What needs to be done
Restate exactly, please, each line of the listing from the one with "unfold Spec_f f f_alt" to the last, including both.

- Opening Delimiter -

-- pv_equiv track=rewrite | github.com/paruma/atcoder_rust | calc.py | f
-- ===== SOURCE A (Python) =====
-- mod = 998244353
--
-- def f(x: int) -> int:
--     """x を有理数に復元する"""
--     for denom in range(1, 1000):  # 分子
--         denom_inv = pow(denom, -1, mod)
--         for numer in range(-1000, 1000):  # 分母
--             if x == numer * denom_inv % mod:
--                 if denom_inv == 1:
--                     return f"{numer}"
--                 else:
--                     return f"{numer}/{denom}"
--     return "Not Found"
-- ===== SOURCE B (Python) =====
-- mod = 998244353
--
-- def f(x: int) -> int:
--     """x を有理数に復元する"""
--     # For each denominator, the unique candidate numerator is numer ≡ x*denom (mod mod);
--     # it matches iff it lies in [-1000, 1000), tested in O(1) — no inner scan, no modular inverse.
--     if x < 0 or x >= mod:
--         return "Not Found"
--     for denom in range(1, 1000):
--         r = x * denom % mod
--         numer = r if r < 1000 else r - mod if r >= mod - 1000 else None
--         if numer is not None:
--             return f"{numer}" if denom == 1 else f"{numer}/{denom}"
--     return "Not Found"
-- ===== Notes on version B (the rewrite author's own statement) =====
-- stated objective: faster
-- what changed: Instead of scanning every candidate numerator in the window against numer times the inverse of denom mod p for each denominator, B computes the unique candidate numerator r = x*denom mod p directly and tests in constant time whether r (or r minus p) lies in the window, eliminating both the inner loop and the modular-inverse computation.
import Mathlib
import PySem

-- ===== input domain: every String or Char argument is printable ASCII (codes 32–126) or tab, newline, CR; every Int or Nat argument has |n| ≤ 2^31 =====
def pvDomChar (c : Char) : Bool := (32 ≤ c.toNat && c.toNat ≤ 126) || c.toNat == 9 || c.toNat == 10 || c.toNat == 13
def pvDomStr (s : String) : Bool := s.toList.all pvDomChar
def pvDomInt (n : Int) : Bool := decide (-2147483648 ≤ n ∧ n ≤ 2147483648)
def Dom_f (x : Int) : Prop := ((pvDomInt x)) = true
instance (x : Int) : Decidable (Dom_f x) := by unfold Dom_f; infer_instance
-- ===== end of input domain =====

-- B replaces A's per-denominator scan over the whole numerator window (and its modular
-- inverse) by a constant-time test whether the unique candidate x*denom mod p lies in the window.


-- ===== PORT A =====
-- module constant: mod = 998244353
def pmod : Int := 998244353

-- hand port of Python's negative-exponent modular pow, i.e. the inverse of d mod m
-- (extended Euclid, result in [0, m)); exact for
-- 1 ≤ d < m with gcd(d, m) = 1, which covers every call A makes (the fuel ≥ a only
-- makes the recursion structural; it is never exhausted there)
def egcd : Nat → Nat → Nat → Int × Int
  | 0, _, _ => (0, 1)
  | _ + 1, 0, _ => (0, 1)
  | fuel + 1, a, b =>
      let p := egcd fuel (b % a) a
      (p.2 - ((b / a : Nat) : Int) * p.1, p.1)

def pymodinv (d m : Int) : Int := PySem.Int.mod (egcd d.toNat d.toNat m.toNat).1 m

-- inner loop: 'for numer in range(-1000, 1000): …' (returns some of the formatted string)
def fInner (x inv d : Int) : List Int → Option String
  | [] => none
  | n :: ns =>
      if x = PySem.Int.mod (n * inv) pmod then
        some (if inv = 1 then PySem.Int.toStr n
              else PySem.Int.toStr n ++ "/" ++ PySem.Int.toStr d)
      else fInner x inv d ns

-- outer loop: 'for denom in range(1, 1000): …'  (denom_inv = the inverse of denom mod p)
def fOuter (x : Int) : List Int → String
  | [] => "Not Found"
  | d :: ds =>
      match fInner x (pymodinv d pmod) d (PySem.List.pyRange (-1000) 1000 1) with
      | some s => s
      | none => fOuter x ds

def f (x : Int) : String := fOuter x (PySem.List.pyRange 1 1000 1)

-- ===== PORT B =====
-- loop body: r = x*denom % mod;  numer = r if r < 1000 else r - mod if r >= mod - 1000 else None
def fAltLoop (x : Int) : List Int → String
  | [] => "Not Found"
  | d :: ds =>
      match (if PySem.Int.mod (x * d) pmod < 1000 then some (PySem.Int.mod (x * d) pmod)
             else if pmod - 1000 ≤ PySem.Int.mod (x * d) pmod
             then some (PySem.Int.mod (x * d) pmod - pmod)
             else none : Option Int) with
      | some numer =>
          if d = 1 then PySem.Int.toStr numer
          else PySem.Int.toStr numer ++ "/" ++ PySem.Int.toStr d
      | none => fAltLoop x ds

def f_alt (x : Int) : String :=
  if x < 0 ∨ pmod ≤ x then "Not Found"
  else fAltLoop x (PySem.List.pyRange 1 1000 1)

-- ===== PRECONDITION & SPEC =====
def Spec_f (x : Int) (out : String) : Prop := out = f_alt x
instance (x : Int) (out : String) : Decidable (Spec_f x out) := by unfold Spec_f; infer_instance

-- ===== CLAIM (what is proved, stated in full; the proofs are below) =====
def Claim_equal_f : Prop := ∀ (x : Int), Dom_f x → Spec_f x (f x)

-- ===== LEMMAS AND PROOFS =====

theorem pmod_pos : (0 : Int) < pmod := by norm_num [pmod]

-- the 999 inverse computations A performs, checked by the kernel
set_option maxRecDepth 10000 in
theorem inv_all :
    ((PySem.List.pyRange 1 1000 1).all (fun d =>
      let i := pymodinv d pmod
      decide (0 ≤ i) && decide (i < pmod) && (PySem.Int.mod (d * i) pmod == 1))) = true := by
  decide

theorem inv_facts (d : Int) (hd : 1 ≤ d) (hd2 : d < 1000) :
    0 ≤ pymodinv d pmod ∧ pymodinv d pmod < pmod ∧
      (d * pymodinv d pmod) % pmod = 1 := by
  have hmem : d ∈ PySem.List.pyRange 1 1000 1 := (PySem.List.mem_pyRange_one).2 ⟨hd, hd2⟩
  have h := List.all_eq_true.mp inv_all d hmem
  simp only [Bool.and_eq_true, decide_eq_true_eq, beq_iff_eq,
    PySem.Int.mod_eq_emod_of_pos pmod_pos] at h
  exact ⟨h.1.1, h.1.2, h.2⟩

-- fInner is a find? over the numerator list
theorem fInner_eq_find (x inv d : Int) (l : List Int) :
    fInner x inv d l =
      (l.find? (fun n => x == PySem.Int.mod (n * inv) pmod)).map
        (fun n => if inv = 1 then PySem.Int.toStr n
                  else PySem.Int.toStr n ++ "/" ++ PySem.Int.toStr d) := by
  induction l with
  | nil => rfl
  | cons n ns ih =>
      by_cases h : x = PySem.Int.mod (n * inv) pmod
      · simp [fInner, h]
      · simp [fInner, h, ih]

-- first match of a predicate with a unique satisfier
theorem find?_unique {q : Int → Bool} {l : List Int} {c : Int}
    (hm : c ∈ l) (hq : q c = true) (hu : ∀ b ∈ l, q b = true → b = c) :
    l.find? q = some c := by
  induction l with
  | nil => cases hm
  | cons a l ih =>
      rcases List.mem_cons.mp hm with rfl | hm'
      · exact List.find?_cons_of_pos hq
      · by_cases ha : q a = true
        · have : a = c := hu a (List.mem_cons_self) ha
          subst this
          exact List.find?_cons_of_pos ha
        · rw [List.find?_cons_of_neg (by simpa using ha)]
          exact ih hm' (fun b hb hqb => hu b (List.mem_cons_of_mem _ hb) hqb)

-- the inner predicate holds iff numer ≡ x·d (mod p)  (given d·inv ≡ 1 and 0 ≤ x < p)
theorem pred_char (x inv d n : Int) (hx : 0 ≤ x) (hx2 : x < pmod)
    (hdi : (d * inv) % pmod = 1) :
    (x = (n * inv) % pmod) ↔ n % pmod = (x * d) % pmod := by
  have h1 : d * inv ≡ 1 [ZMOD pmod] := by
    unfold Int.ModEq
    rw [hdi]
    rw [Int.emod_eq_of_lt (by norm_num) (by norm_num [pmod])]
  constructor
  · intro hxe
    have h2 : x * d ≡ (n * inv) * d [ZMOD pmod] := by
      rw [hxe]
      exact Int.ModEq.mul_right d (Int.emod_emod_of_dvd _ dvd_rfl)
    have h3 : (n * inv) * d ≡ n * 1 [ZMOD pmod] := by
      calc (n * inv) * d = n * (d * inv) := by ring
        _ ≡ n * 1 [ZMOD pmod] := Int.ModEq.mul_left n h1
    have := (h2.trans h3).symm
    simpa using this
  · intro hne
    have h2 : n * inv ≡ (x * d) * inv [ZMOD pmod] := Int.ModEq.mul_right inv hne
    have h3 : (x * d) * inv ≡ x * 1 [ZMOD pmod] := by
      calc (x * d) * inv = x * (d * inv) := by ring
        _ ≡ x * 1 [ZMOD pmod] := Int.ModEq.mul_left x h1
    have h4 : (n * inv) % pmod = x % pmod := (h2.trans h3).trans (by simp)
    rw [h4, Int.emod_eq_of_lt hx hx2]

-- A's inner scan finds exactly B's candidate numerator
theorem inner_char (x d : Int) (hx : 0 ≤ x) (hx2 : x < pmod)
    (hd : 1 ≤ d) (hd2 : d < 1000) :
    fInner x (pymodinv d pmod) d (PySem.List.pyRange (-1000) 1000 1) =
      (if PySem.Int.mod (x * d) pmod < 1000 then some (PySem.Int.mod (x * d) pmod)
       else if pmod - 1000 ≤ PySem.Int.mod (x * d) pmod
       then some (PySem.Int.mod (x * d) pmod - pmod)
       else none).map (fun n => if pymodinv d pmod = 1 then PySem.Int.toStr n
                                else PySem.Int.toStr n ++ "/" ++ PySem.Int.toStr d) := by
  obtain ⟨hi, hi2, hdi⟩ := inv_facts d hd hd2
  rw [fInner_eq_find]
  have hr' : PySem.Int.mod (x * d) pmod = (x * d) % pmod :=
    PySem.Int.mod_eq_emod_of_pos pmod_pos
  set r := PySem.Int.mod (x * d) pmod with hrdef
  have hr0 : 0 ≤ r := by rw [hr']; exact Int.emod_nonneg _ (by norm_num [pmod])
  have hrlt : r < pmod := by rw [hr']; exact Int.emod_lt_of_pos _ pmod_pos
  have hpred : ∀ n : Int,
      ((fun n => x == PySem.Int.mod (n * (pymodinv d pmod)) pmod) n = true) ↔
        n % pmod = r := by
    intro n
    rw [hr']
    simp only [beq_iff_eq, PySem.Int.mod_eq_emod_of_pos pmod_pos]
    exact pred_char x (pymodinv d pmod) d n hx hx2 hdi
  have hwin : ∀ n : Int, -1000 ≤ n → n < 1000 →
      n % pmod = if 0 ≤ n then n else n + pmod := by
    intro n h1 h2
    unfold pmod
    split_ifs <;> omega
  by_cases hc1 : r < 1000
  · rw [if_pos hc1]
    have hfind : (PySem.List.pyRange (-1000) 1000 1).find?
        (fun n => x == PySem.Int.mod (n * (pymodinv d pmod)) pmod) = some r := by
      apply find?_unique ((PySem.List.mem_pyRange_one).2 ⟨by omega, hc1⟩)
      · rw [hpred r, hwin r (by omega) hc1, if_pos hr0]
      · intro b hb hbq
        obtain ⟨hb1, hb2⟩ := (PySem.List.mem_pyRange_one).1 hb
        rw [hpred b, hwin b hb1 hb2] at hbq
        by_cases h0 : 0 ≤ b
        · rwa [if_pos h0] at hbq
        · rw [if_neg h0] at hbq
          unfold pmod at *
          omega
    rw [hfind, Option.map_some]
  · by_cases hc2 : pmod - 1000 ≤ r
    · rw [if_neg hc1, if_pos hc2]
      have hfind : (PySem.List.pyRange (-1000) 1000 1).find?
          (fun n => x == PySem.Int.mod (n * (pymodinv d pmod)) pmod) = some (r - pmod) := by
        apply find?_unique
          ((PySem.List.mem_pyRange_one).2 ⟨by omega, by unfold pmod at *; omega⟩)
        · rw [hpred (r - pmod), hwin (r - pmod) (by omega) (by unfold pmod at *; omega),
              if_neg (by unfold pmod at *; omega)]
          omega
        · intro b hb hbq
          obtain ⟨hb1, hb2⟩ := (PySem.List.mem_pyRange_one).1 hb
          rw [hpred b, hwin b hb1 hb2] at hbq
          by_cases h0 : 0 ≤ b
          · rw [if_pos h0] at hbq
            unfold pmod at *
            omega
          · rw [if_neg h0] at hbq
            omega
      rw [hfind, Option.map_some]
    · rw [if_neg hc1, if_neg hc2]
      have hnone : (PySem.List.pyRange (-1000) 1000 1).find?
          (fun n => x == PySem.Int.mod (n * (pymodinv d pmod)) pmod) = none := by
        rw [List.find?_eq_none]
        intro b hb
        obtain ⟨hb1, hb2⟩ := (PySem.List.mem_pyRange_one).1 hb
        intro hbq
        rw [hpred b, hwin b hb1 hb2] at hbq
        by_cases h0 : 0 ≤ b
        · rw [if_pos h0] at hbq; omega
        · rw [if_neg h0] at hbq; omega
      rw [hnone, Option.map_none]

-- the inverse is 1 exactly for denominator 1
theorem inv_one_iff (d : Int) (hd : 1 ≤ d) (hd2 : d < 1000) :
    (pymodinv d pmod = 1) ↔ d = 1 := by
  obtain ⟨hi, hi2, hdi⟩ := inv_facts d hd hd2
  constructor
  · intro h
    rw [h, mul_one, Int.emod_eq_of_lt (by omega) (by unfold pmod at *; omega)] at hdi
    omega
  · intro h
    subst h
    rw [one_mul, Int.emod_eq_of_lt hi hi2] at hdi
    exact hdi

-- the two loops agree for x in [0, p)
theorem loops_eq (x : Int) (hx : 0 ≤ x) (hx2 : x < pmod) (l : List Int)
    (hl : ∀ d ∈ l, 1 ≤ d ∧ d < 1000) :
    fOuter x l = fAltLoop x l := by
  induction l with
  | nil => rfl
  | cons d ds ih =>
      obtain ⟨hd, hd2⟩ := hl d (List.mem_cons_self)
      have hrec := ih (fun e he => hl e (List.mem_cons_of_mem _ he))
      unfold fOuter fAltLoop
      rw [inner_char x d hx hx2 hd hd2]
      by_cases hc1 : PySem.Int.mod (x * d) pmod < 1000
      · simp [hc1, inv_one_iff d hd hd2]
      · by_cases hc2 : pmod - 1000 ≤ PySem.Int.mod (x * d) pmod
        · simp [hc1, hc2, inv_one_iff d hd hd2]
        · simp [hc1, hc2, hrec]

-- outside [0, p) A's predicate never fires
theorem fInner_none (x inv d : Int) (hx : ¬ (0 ≤ x ∧ x < pmod)) (l : List Int) :
    fInner x inv d l = none := by
  induction l with
  | nil => rfl
  | cons n ns ih =>
      unfold fInner
      rw [if_neg, ih]
      intro h
      exact hx ⟨h ▸ PySem.Int.mod_nonneg _ pmod_pos, h ▸ PySem.Int.mod_lt _ pmod_pos⟩

theorem fOuter_notfound (x : Int) (hx : ¬ (0 ≤ x ∧ x < pmod)) (l : List Int) :
    fOuter x l = "Not Found" := by
  induction l with
  | nil => rfl
  | cons d ds ih =>
      unfold fOuter
      rw [fInner_none x _ d hx, ih]

-- ===== VERDICT (by name: the statement is the Claim_ definition above) =====
theorem f_spec : Claim_equal_f := by
  intro x _
  unfold Spec_f f f_alt
  by_cases hx : 0 ≤ x ∧ x < pmod
  · rw [if_neg (by omega)]
    exact loops_eq x hx.1 hx.2 _ (fun d hd => (PySem.List.mem_pyRange_one).1 hd)
  · rw [if_pos (by omega), fOuter_notfound x hx]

- Closing Delimiter -

Solution
  unfold Spec_f f f_alt
  by_cases hx : 0 ≤ x ∧ x < pmod
  · rw [if_neg (by omega)]
    exact loops_eq x hx.1 hx.2 _ (fun d hd => (PySem.List.mem_pyRange_one).1 hd)
  · rw [if_pos (by omega), fOuter_notfound x hx]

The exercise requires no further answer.